→ Data listing:
-- pv_equiv track=rewrite | github.com/IvanWoo/advent-of-code-2025 | 08/main.py | find_in_groups
-- ===== SOURCE A (Python) =====
-- def find_in_groups(i: int, j: int, groups: list[set[int]]) -> tuple[int, int]:
--     ig, jg = -1, -1
--     for idx, g in enumerate(groups):
--         if i in g:
--             ig = idx
--         if j in g:
--             jg = idx
--     assert ig != -1 or jg != -1
--     return (ig, jg)
-- ===== SOURCE B (Python) =====
-- def find_in_groups(i: int, j: int, groups: list[set[int]]) -> tuple[int, int]:
--     def last_group_of(x: int) -> int:
--         for idx in range(len(groups) - 1, -1, -1):
--             if x in groups[idx]:
--                 return idx
--         return -1
--
--     ig = last_group_of(i)
--     jg = last_group_of(j)
--     assert ig != -1 or jg != -1
--     return (ig, jg)
-- ===== Notes on version B (the rewrite author's own statement) =====
-- stated objective: alternative
-- what changed: Replaces the single forward full scan that keeps overwriting both indices with two independent reversed early-exit searches (last group index of i, then of j), each stopping at its first reverse match.
import Mathlib
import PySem

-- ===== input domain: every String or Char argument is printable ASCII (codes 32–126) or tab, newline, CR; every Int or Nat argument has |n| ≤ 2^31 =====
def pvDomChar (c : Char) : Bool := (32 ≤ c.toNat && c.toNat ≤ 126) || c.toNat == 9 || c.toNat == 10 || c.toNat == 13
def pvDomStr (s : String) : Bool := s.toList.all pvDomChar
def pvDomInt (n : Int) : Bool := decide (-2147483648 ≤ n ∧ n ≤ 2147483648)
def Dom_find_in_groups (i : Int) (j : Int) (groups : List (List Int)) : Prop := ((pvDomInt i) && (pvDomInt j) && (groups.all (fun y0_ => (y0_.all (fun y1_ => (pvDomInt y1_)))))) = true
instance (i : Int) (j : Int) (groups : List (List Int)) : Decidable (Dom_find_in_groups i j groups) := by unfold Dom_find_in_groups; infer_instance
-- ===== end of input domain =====

-- B replaces A's single forward scan (overwriting both indices) by two independent
-- reversed early-exit searches for the last group containing i resp. j (objective: alternative).

-- ===== PORT A =====
-- one forward pass over enumerate(groups), remembering the last index containing i / j
def find_in_groups (i : Int) (j : Int) (groups : List (List Int)) : Int × Int :=
  (PySem.List.enumerate groups 0).foldl
    (fun (s : Int × Int) (p : Int × List Int) =>
      let s1 : Int × Int := if i ∈ p.2 then (p.1, s.2) else s
      if j ∈ p.2 then (s1.1, p.1) else s1)
    (-1, -1)
  -- the 'assert ig != -1 or jg != -1' raises exactly outside Pre_find_in_groups

-- ===== PORT B =====
-- 'for idx in range(len(groups)-1, -1, -1): if x in groups[idx]: return idx' / 'return -1';
-- groups[idx] is always in range here, so pyGetD's default [] is never used
def lastGroupOf (x : Int) (groups : List (List Int)) : Int :=
  match (PySem.List.pyRange ((groups.length : Int) - 1) (-1) (-1)).find?
      (fun idx => decide (x ∈ PySem.List.pyGetD groups idx ([] : List Int))) with
  | some idx => idx
  | none => -1

def find_in_groups_alt (i : Int) (j : Int) (groups : List (List Int)) : Int × Int :=
  (lastGroupOf i groups, lastGroupOf j groups)
  -- the assert raises exactly outside Pre_find_in_groups

-- ===== PRECONDITION & SPEC =====
-- Pre_ excludes exactly the inputs where neither i nor j occurs in any group:
-- there both Pythons raise AssertionError.
def Pre_find_in_groups (i : Int) (j : Int) (groups : List (List Int)) : Prop :=
  ∃ g ∈ groups, i ∈ g ∨ j ∈ g
instance (i : Int) (j : Int) (groups : List (List Int)) : Decidable (Pre_find_in_groups i j groups) := by unfold Pre_find_in_groups; infer_instance

def pvWitness_find_in_groups : Int × Int × List (List Int) := (1, 5, [[1, 2], [3], [1]])

def Spec_find_in_groups (i : Int) (j : Int) (groups : List (List Int)) (out : Int × Int) : Prop := out = find_in_groups_alt i j groups
instance (i : Int) (j : Int) (groups : List (List Int)) (out : Int × Int) : Decidable (Spec_find_in_groups i j groups out) := by unfold Spec_find_in_groups; infer_instance

-- ===== CLAIM (what is proved, stated in full; the proofs are below) =====
def Claim_equal_find_in_groups : Prop := ∀ (i : Int) (j : Int) (groups : List (List Int)), Dom_find_in_groups i j groups → Pre_find_in_groups i j groups → Spec_find_in_groups i j groups (find_in_groups i j groups)

-- ===== LEMMAS AND PROOFS =====

theorem list_find?_congr {α : Type} (l : List α) (p q : α → Bool)
    (h : ∀ a ∈ l, p a = q a) : l.find? p = l.find? q := by
  induction l with
  | nil => rfl
  | cons a t ih =>
    simp only [List.find?_cons]
    rw [h a (by simp)]
    cases q a
    · exact ih (fun b hb => h b (by simp [hb]))
    · rfl

theorem pyGetD_append_left (gs : List (List Int)) (g : List Int)
    (a : Int) (h0 : 0 ≤ a) (hlt : a < (gs.length : Int)) :
    PySem.List.pyGetD (gs ++ [g]) a ([] : List Int)
      = PySem.List.pyGetD gs a ([] : List Int) := by
  rw [PySem.List.pyGetD_of_nonneg (h := h0), PySem.List.pyGetD_of_nonneg (h := h0)]
  have hna : a.toNat < gs.length := by omega
  rw [List.getD_eq_getElem _ _ (by simp; omega), List.getD_eq_getElem _ _ hna]
  exact List.getElem_append_left hna

theorem lastGroupOf_append (x : Int) (gs : List (List Int)) (g : List Int) :
    lastGroupOf x (gs ++ [g]) =
      if x ∈ g then (gs.length : Int) else lastGroupOf x gs := by
  unfold lastGroupOf
  have hlen : ((gs ++ [g]).length : Int) - 1 = (gs.length : Int) := by
    simp
  rw [hlen]
  rw [PySem.List.pyRange_neg_one_cons (by omega : (-1 : Int) < (gs.length : Int))]
  rw [List.find?_cons]
  have hget : PySem.List.pyGetD (gs ++ [g]) (gs.length : Int) ([] : List Int) = g := by
    rw [PySem.List.pyGetD_of_nonneg (h := by omega)]
    rw [List.getD_eq_getElem _ _ (by simp)]
    simp
  rw [hget]
  have hcong :
      (PySem.List.pyRange ((gs.length : Int) - 1) (-1) (-1)).find?
          (fun idx => decide (x ∈ PySem.List.pyGetD (gs ++ [g]) idx ([] : List Int)))
        = (PySem.List.pyRange ((gs.length : Int) - 1) (-1) (-1)).find?
          (fun idx => decide (x ∈ PySem.List.pyGetD gs idx ([] : List Int))) := by
    apply list_find?_congr
    intro a ha
    rw [PySem.List.mem_pyRange_neg_one] at ha
    rw [pyGetD_append_left gs g a (by omega) (by omega)]
  by_cases hx : x ∈ g
  · simp [hx]
  · rw [if_neg hx]
    simp only [hx, decide_false]
    rw [hcong]

theorem lastGroupOf_nil (x : Int) : lastGroupOf x [] = -1 := by
  unfold lastGroupOf
  rw [show ((([] : List (List Int)).length : Int) - 1) = (-1 : Int) by simp]
  rw [PySem.List.pyRange_neg_one_eq_nil (le_refl _)]
  rfl

theorem find_in_groups_eq (i j : Int) (groups : List (List Int)) :
    find_in_groups i j groups = (lastGroupOf i groups, lastGroupOf j groups) := by
  induction groups using List.reverseRecOn with
  | nil => simp [find_in_groups, lastGroupOf_nil, PySem.List.enumerate_nil]
  | append_singleton gs g ih =>
    unfold find_in_groups at ih ⊢
    rw [PySem.List.enumerate_append, List.foldl_append, ih,
        lastGroupOf_append, lastGroupOf_append]
    simp only [PySem.List.enumerate_cons, PySem.List.enumerate_nil,
      List.foldl_cons, List.foldl_nil]
    by_cases hi : i ∈ g <;> by_cases hj : j ∈ g <;> simp [hi, hj]

-- ===== VERDICT (by name: the statement is the Claim_ definition above) =====
theorem find_in_groups_spec : Claim_equal_find_in_groups := by
  intro i j groups _ _
  show _ = _
  rw [find_in_groups_eq]
  rfl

→ Activity: Once you have counted the lines above containing the word "independent", state that number and nothing more.

→ Exercise solution: 2